Supplied records below:

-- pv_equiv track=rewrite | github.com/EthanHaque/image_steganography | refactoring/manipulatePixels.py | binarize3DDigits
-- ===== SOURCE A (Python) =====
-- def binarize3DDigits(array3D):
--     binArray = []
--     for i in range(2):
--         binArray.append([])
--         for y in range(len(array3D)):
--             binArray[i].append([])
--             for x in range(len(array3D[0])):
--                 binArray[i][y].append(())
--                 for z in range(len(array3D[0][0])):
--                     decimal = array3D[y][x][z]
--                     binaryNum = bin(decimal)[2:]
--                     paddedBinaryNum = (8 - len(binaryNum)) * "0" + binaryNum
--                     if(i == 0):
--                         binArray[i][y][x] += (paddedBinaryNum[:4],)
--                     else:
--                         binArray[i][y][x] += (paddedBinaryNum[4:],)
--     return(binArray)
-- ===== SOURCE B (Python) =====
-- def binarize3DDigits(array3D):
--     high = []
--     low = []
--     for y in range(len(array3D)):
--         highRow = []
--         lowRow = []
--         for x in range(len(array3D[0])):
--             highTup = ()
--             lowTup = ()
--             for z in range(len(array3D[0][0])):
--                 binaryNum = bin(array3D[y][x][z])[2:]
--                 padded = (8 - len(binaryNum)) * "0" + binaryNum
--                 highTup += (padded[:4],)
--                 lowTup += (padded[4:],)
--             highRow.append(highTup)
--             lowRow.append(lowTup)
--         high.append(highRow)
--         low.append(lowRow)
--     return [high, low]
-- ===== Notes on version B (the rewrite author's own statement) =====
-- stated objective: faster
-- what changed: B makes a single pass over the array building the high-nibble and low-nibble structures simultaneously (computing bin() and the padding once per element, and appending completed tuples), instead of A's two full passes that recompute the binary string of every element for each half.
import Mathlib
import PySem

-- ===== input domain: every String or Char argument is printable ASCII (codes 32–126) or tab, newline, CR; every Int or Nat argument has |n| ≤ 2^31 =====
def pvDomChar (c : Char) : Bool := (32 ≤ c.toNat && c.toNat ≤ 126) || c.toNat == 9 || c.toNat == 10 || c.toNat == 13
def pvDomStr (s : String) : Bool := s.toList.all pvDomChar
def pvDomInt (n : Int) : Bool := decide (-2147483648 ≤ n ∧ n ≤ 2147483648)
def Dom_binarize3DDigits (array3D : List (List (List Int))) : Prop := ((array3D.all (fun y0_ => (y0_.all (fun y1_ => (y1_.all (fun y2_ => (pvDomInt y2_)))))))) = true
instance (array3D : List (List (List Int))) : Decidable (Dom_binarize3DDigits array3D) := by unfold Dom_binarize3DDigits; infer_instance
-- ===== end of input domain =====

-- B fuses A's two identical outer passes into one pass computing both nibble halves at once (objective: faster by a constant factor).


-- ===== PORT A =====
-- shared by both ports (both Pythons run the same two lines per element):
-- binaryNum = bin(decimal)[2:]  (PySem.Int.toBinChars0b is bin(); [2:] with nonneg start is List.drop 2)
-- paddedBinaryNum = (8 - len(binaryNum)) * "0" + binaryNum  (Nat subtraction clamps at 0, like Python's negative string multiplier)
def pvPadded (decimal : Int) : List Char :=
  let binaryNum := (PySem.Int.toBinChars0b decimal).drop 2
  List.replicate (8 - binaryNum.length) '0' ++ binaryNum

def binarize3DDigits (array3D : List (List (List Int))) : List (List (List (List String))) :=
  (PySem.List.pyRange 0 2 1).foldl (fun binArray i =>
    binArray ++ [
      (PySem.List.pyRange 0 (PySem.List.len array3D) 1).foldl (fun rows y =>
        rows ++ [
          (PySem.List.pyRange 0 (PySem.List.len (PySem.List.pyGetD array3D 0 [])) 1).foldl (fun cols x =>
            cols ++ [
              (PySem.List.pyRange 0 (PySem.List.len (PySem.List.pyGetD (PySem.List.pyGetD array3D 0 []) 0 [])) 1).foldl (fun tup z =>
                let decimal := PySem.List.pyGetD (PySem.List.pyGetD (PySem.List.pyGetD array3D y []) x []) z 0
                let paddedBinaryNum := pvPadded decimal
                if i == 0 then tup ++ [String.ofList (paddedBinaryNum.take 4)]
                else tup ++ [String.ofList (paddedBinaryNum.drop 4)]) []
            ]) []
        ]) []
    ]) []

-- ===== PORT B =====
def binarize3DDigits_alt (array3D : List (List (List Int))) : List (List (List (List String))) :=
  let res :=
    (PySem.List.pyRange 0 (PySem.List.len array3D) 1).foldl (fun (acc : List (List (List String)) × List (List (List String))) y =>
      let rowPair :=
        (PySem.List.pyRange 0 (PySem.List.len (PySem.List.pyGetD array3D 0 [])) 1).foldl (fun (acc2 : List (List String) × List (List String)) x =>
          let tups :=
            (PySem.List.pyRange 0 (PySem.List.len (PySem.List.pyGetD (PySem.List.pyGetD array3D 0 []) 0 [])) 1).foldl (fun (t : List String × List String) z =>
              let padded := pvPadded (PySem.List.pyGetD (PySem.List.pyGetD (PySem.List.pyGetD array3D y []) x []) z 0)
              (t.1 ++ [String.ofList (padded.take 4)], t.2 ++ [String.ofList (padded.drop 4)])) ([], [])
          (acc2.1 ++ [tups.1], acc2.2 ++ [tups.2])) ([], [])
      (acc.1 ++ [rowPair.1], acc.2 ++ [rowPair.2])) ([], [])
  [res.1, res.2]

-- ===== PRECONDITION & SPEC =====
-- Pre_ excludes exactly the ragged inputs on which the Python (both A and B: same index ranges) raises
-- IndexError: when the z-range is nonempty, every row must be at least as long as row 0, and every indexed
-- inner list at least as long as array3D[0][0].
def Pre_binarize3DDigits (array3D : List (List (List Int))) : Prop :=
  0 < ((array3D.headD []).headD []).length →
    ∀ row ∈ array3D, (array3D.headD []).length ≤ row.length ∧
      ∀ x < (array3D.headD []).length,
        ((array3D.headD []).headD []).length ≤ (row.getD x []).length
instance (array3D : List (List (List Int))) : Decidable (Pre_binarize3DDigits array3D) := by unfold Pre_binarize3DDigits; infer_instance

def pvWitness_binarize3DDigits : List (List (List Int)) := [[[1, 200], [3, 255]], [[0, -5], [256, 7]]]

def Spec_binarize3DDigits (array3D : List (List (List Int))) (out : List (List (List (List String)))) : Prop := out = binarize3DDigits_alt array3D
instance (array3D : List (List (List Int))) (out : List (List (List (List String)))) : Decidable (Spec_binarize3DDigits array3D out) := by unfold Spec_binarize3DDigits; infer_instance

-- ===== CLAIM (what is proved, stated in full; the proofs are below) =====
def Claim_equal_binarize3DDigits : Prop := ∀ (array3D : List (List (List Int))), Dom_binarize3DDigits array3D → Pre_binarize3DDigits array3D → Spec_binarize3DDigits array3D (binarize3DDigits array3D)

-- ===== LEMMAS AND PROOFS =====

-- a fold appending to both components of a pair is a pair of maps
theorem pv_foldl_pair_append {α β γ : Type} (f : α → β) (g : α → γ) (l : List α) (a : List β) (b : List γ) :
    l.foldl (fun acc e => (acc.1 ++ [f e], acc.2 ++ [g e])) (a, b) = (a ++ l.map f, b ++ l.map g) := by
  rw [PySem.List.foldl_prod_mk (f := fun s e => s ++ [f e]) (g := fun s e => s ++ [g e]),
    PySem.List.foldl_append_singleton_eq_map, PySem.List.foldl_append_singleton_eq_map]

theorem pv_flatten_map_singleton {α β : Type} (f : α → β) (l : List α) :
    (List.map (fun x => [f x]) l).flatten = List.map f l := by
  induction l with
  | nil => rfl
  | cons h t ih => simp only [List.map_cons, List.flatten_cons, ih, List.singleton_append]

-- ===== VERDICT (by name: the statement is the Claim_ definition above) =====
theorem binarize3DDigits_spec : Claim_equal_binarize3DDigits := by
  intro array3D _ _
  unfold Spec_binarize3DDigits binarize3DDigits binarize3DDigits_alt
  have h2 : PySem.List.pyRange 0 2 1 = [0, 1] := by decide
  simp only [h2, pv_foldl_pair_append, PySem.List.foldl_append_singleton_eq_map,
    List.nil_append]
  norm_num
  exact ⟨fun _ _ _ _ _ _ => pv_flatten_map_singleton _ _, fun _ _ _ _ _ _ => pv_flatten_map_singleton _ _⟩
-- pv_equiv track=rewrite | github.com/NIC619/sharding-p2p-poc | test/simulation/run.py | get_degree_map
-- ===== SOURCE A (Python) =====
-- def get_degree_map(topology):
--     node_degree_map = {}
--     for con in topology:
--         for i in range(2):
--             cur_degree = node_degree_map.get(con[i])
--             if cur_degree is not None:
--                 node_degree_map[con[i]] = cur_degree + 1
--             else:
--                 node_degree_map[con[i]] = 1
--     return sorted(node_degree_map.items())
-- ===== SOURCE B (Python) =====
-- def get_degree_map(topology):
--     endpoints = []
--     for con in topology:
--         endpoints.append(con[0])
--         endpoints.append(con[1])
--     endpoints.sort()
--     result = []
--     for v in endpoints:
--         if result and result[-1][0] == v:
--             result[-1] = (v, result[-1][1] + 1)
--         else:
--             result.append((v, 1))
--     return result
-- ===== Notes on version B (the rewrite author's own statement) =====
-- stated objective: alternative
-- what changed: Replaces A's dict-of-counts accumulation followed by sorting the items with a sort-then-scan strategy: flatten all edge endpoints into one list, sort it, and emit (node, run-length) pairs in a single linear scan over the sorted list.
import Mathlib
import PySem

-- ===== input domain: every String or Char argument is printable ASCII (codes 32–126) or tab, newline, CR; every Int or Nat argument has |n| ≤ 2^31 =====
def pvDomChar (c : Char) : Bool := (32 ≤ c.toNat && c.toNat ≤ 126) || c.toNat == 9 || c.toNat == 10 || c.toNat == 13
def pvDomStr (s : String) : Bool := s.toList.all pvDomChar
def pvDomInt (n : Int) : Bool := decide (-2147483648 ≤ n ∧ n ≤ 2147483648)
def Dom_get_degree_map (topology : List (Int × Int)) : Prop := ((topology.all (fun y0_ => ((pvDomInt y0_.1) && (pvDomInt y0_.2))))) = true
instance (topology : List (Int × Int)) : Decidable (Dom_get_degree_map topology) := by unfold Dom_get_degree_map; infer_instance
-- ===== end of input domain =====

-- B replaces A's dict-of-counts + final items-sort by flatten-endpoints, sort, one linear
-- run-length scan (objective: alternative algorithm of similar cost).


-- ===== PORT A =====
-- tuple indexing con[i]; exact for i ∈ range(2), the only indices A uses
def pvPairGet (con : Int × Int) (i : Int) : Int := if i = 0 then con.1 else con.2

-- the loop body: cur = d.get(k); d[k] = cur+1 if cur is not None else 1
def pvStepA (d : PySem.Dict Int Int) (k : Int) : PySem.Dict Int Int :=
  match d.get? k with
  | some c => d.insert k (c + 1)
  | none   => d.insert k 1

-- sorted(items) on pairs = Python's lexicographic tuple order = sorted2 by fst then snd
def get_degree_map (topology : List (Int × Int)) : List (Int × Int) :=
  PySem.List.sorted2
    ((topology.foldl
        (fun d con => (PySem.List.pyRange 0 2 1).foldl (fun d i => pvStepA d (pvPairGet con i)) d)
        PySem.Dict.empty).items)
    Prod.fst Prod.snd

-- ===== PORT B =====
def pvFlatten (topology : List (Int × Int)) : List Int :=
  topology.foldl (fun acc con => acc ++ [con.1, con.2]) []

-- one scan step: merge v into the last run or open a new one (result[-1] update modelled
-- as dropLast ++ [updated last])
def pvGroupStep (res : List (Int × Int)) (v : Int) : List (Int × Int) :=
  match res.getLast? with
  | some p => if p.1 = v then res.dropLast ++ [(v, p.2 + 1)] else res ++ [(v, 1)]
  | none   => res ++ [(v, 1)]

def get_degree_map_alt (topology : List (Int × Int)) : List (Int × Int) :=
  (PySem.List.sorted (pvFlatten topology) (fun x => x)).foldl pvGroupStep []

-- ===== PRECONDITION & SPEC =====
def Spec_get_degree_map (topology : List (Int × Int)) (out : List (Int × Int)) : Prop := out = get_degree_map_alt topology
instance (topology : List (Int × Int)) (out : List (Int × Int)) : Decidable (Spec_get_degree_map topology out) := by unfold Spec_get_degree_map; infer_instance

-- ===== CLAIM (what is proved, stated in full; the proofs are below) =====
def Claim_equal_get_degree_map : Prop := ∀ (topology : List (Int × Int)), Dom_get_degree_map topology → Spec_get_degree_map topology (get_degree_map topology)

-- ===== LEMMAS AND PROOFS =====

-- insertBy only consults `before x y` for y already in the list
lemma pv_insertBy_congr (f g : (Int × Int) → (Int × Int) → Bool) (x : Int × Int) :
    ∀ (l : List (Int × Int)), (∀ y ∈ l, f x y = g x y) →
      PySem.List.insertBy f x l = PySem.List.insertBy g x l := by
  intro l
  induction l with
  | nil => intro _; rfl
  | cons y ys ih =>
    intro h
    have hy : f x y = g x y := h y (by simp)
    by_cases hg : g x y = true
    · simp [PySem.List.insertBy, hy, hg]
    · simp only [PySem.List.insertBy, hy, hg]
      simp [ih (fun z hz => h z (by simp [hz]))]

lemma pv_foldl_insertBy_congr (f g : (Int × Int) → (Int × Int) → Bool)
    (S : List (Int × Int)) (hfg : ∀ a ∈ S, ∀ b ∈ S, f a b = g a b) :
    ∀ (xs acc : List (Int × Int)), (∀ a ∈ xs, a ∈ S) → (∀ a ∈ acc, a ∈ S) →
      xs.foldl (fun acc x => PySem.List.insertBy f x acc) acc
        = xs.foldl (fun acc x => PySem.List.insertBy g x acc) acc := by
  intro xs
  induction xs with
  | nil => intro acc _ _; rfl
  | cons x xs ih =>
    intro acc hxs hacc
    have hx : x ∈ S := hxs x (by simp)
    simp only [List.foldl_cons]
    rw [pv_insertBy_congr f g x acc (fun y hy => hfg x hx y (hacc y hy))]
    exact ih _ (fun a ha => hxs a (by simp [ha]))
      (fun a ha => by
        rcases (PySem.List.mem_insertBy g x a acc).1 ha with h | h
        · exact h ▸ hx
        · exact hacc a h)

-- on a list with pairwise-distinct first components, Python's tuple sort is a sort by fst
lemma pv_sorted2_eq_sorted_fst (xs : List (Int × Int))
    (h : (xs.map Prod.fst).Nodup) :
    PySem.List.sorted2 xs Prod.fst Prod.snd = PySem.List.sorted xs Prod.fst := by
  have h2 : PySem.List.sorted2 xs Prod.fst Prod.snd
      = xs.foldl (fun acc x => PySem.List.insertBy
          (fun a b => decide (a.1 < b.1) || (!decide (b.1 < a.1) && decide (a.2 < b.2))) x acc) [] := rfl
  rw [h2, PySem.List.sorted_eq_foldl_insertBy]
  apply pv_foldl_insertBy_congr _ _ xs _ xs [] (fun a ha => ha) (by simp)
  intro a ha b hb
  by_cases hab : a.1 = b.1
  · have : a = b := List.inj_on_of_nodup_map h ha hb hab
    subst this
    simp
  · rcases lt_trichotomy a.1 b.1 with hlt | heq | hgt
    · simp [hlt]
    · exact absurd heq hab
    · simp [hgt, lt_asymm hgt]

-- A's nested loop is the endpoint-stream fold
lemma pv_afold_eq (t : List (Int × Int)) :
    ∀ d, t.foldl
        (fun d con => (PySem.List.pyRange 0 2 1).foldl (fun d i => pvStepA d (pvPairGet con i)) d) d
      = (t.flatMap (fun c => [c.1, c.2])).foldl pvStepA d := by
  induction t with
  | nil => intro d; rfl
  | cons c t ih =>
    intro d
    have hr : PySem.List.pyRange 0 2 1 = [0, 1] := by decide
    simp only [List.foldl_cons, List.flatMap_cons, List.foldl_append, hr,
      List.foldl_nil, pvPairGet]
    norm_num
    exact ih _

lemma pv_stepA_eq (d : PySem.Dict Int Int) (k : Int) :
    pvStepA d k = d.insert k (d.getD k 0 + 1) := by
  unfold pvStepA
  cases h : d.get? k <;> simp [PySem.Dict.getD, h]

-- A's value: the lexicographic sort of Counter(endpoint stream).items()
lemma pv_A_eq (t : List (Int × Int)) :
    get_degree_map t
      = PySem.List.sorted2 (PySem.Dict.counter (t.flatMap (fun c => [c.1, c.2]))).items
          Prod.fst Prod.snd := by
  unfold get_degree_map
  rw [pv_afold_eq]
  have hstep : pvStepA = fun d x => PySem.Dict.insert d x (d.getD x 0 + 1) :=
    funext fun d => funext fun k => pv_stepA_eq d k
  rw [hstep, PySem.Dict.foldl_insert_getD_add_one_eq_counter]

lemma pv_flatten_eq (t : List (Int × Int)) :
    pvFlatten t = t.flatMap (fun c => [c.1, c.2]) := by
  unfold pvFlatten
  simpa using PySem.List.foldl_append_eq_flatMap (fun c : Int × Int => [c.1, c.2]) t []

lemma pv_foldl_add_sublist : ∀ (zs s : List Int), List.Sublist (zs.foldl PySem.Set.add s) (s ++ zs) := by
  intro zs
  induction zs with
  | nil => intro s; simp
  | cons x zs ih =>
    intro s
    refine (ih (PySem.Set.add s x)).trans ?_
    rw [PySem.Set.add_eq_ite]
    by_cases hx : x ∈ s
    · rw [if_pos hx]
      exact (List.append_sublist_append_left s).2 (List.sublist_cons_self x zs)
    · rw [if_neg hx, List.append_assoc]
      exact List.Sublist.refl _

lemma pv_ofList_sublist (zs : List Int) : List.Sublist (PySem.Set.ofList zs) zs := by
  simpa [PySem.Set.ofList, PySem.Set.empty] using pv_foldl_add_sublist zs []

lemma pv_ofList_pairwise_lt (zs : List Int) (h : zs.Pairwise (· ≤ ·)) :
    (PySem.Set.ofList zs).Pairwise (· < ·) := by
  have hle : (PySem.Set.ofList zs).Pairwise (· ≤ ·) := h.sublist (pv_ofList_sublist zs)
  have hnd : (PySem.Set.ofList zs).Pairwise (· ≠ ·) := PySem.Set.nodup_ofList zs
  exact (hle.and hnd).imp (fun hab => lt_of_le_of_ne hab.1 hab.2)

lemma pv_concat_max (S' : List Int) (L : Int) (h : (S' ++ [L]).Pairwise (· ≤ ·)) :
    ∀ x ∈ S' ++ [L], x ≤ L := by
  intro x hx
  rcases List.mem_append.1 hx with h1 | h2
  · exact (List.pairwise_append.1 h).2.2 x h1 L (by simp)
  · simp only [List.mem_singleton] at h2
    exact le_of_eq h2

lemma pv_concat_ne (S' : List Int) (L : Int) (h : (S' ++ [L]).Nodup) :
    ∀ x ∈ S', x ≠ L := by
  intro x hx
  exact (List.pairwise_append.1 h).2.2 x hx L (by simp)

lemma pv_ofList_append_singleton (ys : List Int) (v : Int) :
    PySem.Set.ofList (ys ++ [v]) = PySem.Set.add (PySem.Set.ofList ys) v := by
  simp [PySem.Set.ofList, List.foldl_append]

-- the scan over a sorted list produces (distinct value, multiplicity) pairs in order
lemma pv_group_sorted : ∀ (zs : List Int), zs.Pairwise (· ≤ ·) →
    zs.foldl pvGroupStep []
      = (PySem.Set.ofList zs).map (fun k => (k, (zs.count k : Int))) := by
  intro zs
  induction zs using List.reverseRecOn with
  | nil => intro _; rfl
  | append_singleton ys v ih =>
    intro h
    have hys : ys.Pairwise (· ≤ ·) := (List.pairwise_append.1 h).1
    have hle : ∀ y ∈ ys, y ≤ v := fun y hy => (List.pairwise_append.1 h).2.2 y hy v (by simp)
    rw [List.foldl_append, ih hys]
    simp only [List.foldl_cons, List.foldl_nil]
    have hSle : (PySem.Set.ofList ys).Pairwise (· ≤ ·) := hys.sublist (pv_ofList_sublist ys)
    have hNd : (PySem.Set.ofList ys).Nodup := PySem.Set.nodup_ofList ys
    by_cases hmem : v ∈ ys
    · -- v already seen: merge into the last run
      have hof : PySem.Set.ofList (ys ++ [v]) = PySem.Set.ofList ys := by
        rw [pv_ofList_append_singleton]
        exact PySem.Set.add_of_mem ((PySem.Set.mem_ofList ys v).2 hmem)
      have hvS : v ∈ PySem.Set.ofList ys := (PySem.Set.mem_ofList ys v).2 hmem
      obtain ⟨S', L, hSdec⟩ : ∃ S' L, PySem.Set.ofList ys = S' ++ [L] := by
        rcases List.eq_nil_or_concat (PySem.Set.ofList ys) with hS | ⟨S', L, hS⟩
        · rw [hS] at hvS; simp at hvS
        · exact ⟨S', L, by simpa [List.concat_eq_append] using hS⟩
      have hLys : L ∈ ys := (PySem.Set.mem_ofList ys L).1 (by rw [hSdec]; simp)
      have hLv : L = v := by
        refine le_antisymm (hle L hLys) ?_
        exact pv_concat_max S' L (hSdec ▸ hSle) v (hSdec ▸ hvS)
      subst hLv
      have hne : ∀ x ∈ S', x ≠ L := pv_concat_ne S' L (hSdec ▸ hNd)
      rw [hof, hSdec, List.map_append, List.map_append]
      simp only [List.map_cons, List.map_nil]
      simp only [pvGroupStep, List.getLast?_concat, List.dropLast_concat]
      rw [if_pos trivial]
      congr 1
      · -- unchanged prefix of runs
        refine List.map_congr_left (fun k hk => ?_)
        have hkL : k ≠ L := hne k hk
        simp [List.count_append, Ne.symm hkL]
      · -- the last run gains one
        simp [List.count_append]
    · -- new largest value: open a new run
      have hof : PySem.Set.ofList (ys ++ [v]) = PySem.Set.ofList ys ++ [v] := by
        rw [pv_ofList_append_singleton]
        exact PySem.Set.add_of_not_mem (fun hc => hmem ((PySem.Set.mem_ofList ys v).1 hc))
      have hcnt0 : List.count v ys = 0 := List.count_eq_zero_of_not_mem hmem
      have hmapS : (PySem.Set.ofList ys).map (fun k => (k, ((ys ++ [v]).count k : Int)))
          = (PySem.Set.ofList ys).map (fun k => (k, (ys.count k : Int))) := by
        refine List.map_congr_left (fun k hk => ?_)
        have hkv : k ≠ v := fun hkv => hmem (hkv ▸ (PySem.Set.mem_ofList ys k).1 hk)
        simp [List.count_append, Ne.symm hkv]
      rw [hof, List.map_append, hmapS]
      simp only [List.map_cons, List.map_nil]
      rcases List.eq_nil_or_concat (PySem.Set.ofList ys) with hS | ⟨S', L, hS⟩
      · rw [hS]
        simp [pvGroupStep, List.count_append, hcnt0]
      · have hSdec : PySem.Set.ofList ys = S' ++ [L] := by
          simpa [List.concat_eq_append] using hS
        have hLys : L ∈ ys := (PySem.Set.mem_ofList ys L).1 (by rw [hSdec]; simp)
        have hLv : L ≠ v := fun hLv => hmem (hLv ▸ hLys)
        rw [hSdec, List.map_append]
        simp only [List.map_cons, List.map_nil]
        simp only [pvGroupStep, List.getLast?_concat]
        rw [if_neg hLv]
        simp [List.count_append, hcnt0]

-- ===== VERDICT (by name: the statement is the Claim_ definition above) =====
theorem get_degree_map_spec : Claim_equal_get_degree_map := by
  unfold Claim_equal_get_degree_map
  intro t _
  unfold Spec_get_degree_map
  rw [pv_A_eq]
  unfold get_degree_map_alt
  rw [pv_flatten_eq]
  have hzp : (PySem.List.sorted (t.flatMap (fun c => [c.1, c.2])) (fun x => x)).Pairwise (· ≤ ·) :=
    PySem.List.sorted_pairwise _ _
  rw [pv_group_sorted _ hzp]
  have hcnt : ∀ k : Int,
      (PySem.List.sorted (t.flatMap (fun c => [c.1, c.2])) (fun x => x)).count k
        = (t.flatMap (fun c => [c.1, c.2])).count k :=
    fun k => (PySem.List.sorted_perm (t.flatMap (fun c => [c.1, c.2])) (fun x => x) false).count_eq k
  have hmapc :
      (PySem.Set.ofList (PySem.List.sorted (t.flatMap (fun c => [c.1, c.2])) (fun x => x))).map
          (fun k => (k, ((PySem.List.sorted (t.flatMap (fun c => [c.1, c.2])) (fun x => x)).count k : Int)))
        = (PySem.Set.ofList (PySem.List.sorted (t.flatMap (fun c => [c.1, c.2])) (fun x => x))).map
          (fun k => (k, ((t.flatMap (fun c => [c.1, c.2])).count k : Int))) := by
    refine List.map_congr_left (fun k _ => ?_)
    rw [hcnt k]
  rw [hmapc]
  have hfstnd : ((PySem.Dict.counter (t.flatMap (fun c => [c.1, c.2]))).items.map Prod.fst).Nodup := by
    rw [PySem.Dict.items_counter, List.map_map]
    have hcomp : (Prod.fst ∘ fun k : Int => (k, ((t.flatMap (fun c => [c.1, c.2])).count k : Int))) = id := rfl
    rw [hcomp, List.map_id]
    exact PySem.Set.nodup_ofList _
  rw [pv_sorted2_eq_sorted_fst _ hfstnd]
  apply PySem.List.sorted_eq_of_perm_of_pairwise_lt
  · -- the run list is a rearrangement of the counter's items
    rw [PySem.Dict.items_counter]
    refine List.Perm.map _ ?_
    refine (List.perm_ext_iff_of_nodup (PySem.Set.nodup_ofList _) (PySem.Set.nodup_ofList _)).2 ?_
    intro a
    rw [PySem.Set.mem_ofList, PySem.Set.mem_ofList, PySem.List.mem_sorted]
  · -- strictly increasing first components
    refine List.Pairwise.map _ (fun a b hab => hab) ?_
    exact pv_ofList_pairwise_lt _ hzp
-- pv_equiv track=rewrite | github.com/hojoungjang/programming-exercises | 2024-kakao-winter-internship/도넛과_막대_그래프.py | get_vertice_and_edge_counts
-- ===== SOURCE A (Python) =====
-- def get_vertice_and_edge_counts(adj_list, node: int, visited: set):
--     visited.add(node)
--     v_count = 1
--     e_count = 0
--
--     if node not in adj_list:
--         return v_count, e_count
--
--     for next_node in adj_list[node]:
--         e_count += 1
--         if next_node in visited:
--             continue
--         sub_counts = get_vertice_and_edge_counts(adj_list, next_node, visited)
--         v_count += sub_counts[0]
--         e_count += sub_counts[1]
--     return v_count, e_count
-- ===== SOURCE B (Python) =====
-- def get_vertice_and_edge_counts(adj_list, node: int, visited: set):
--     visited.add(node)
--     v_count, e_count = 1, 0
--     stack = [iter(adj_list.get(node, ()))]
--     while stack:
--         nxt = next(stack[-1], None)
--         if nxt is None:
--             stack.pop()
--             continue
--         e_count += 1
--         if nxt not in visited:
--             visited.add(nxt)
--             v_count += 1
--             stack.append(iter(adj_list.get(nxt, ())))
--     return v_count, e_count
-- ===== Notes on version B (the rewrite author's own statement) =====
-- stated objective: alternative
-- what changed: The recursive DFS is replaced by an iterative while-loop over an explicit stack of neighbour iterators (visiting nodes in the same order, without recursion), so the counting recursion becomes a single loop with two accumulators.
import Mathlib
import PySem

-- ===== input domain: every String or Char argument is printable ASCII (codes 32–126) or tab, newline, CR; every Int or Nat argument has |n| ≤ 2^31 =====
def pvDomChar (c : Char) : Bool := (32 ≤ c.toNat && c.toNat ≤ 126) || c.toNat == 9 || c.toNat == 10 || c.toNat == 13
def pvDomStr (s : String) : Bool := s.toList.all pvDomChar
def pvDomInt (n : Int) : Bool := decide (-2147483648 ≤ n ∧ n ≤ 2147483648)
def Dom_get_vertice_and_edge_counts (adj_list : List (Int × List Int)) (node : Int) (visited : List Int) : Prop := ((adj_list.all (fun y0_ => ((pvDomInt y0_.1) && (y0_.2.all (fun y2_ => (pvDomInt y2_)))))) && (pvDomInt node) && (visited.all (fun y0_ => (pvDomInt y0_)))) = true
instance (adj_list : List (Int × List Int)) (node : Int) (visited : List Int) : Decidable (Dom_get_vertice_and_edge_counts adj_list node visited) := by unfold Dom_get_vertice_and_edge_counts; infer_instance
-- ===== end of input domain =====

End of Supplied records.

Problem requirements: Everything above from the line containing "def Claim_equal_get_degree_map : Prop" through the line containing "(h : (xs.map" must be copied exactly. Nothing outside that range belongs in the answer.

Exercise solution:
def Claim_equal_get_degree_map : Prop := ∀ (topology : List (Int × Int)), Dom_get_degree_map topology → Spec_get_degree_map topology (get_degree_map topology)

-- ===== LEMMAS AND PROOFS =====

-- insertBy only consults `before x y` for y already in the list
lemma pv_insertBy_congr (f g : (Int × Int) → (Int × Int) → Bool) (x : Int × Int) :
    ∀ (l : List (Int × Int)), (∀ y ∈ l, f x y = g x y) →
      PySem.List.insertBy f x l = PySem.List.insertBy g x l := by
  intro l
  induction l with
  | nil => intro _; rfl
  | cons y ys ih =>
    intro h
    have hy : f x y = g x y := h y (by simp)
    by_cases hg : g x y = true
    · simp [PySem.List.insertBy, hy, hg]
    · simp only [PySem.List.insertBy, hy, hg]
      simp [ih (fun z hz => h z (by simp [hz]))]

lemma pv_foldl_insertBy_congr (f g : (Int × Int) → (Int × Int) → Bool)
    (S : List (Int × Int)) (hfg : ∀ a ∈ S, ∀ b ∈ S, f a b = g a b) :
    ∀ (xs acc : List (Int × Int)), (∀ a ∈ xs, a ∈ S) → (∀ a ∈ acc, a ∈ S) →
      xs.foldl (fun acc x => PySem.List.insertBy f x acc) acc
        = xs.foldl (fun acc x => PySem.List.insertBy g x acc) acc := by
  intro xs
  induction xs with
  | nil => intro acc _ _; rfl
  | cons x xs ih =>
    intro acc hxs hacc
    have hx : x ∈ S := hxs x (by simp)
    simp only [List.foldl_cons]
    rw [pv_insertBy_congr f g x acc (fun y hy => hfg x hx y (hacc y hy))]
    exact ih _ (fun a ha => hxs a (by simp [ha]))
      (fun a ha => by
        rcases (PySem.List.mem_insertBy g x a acc).1 ha with h | h
        · exact h ▸ hx
        · exact hacc a h)

-- on a list with pairwise-distinct first components, Python's tuple sort is a sort by fst
lemma pv_sorted2_eq_sorted_fst (xs : List (Int × Int))
    (h : (xs.map Prod.fst).Nodup) :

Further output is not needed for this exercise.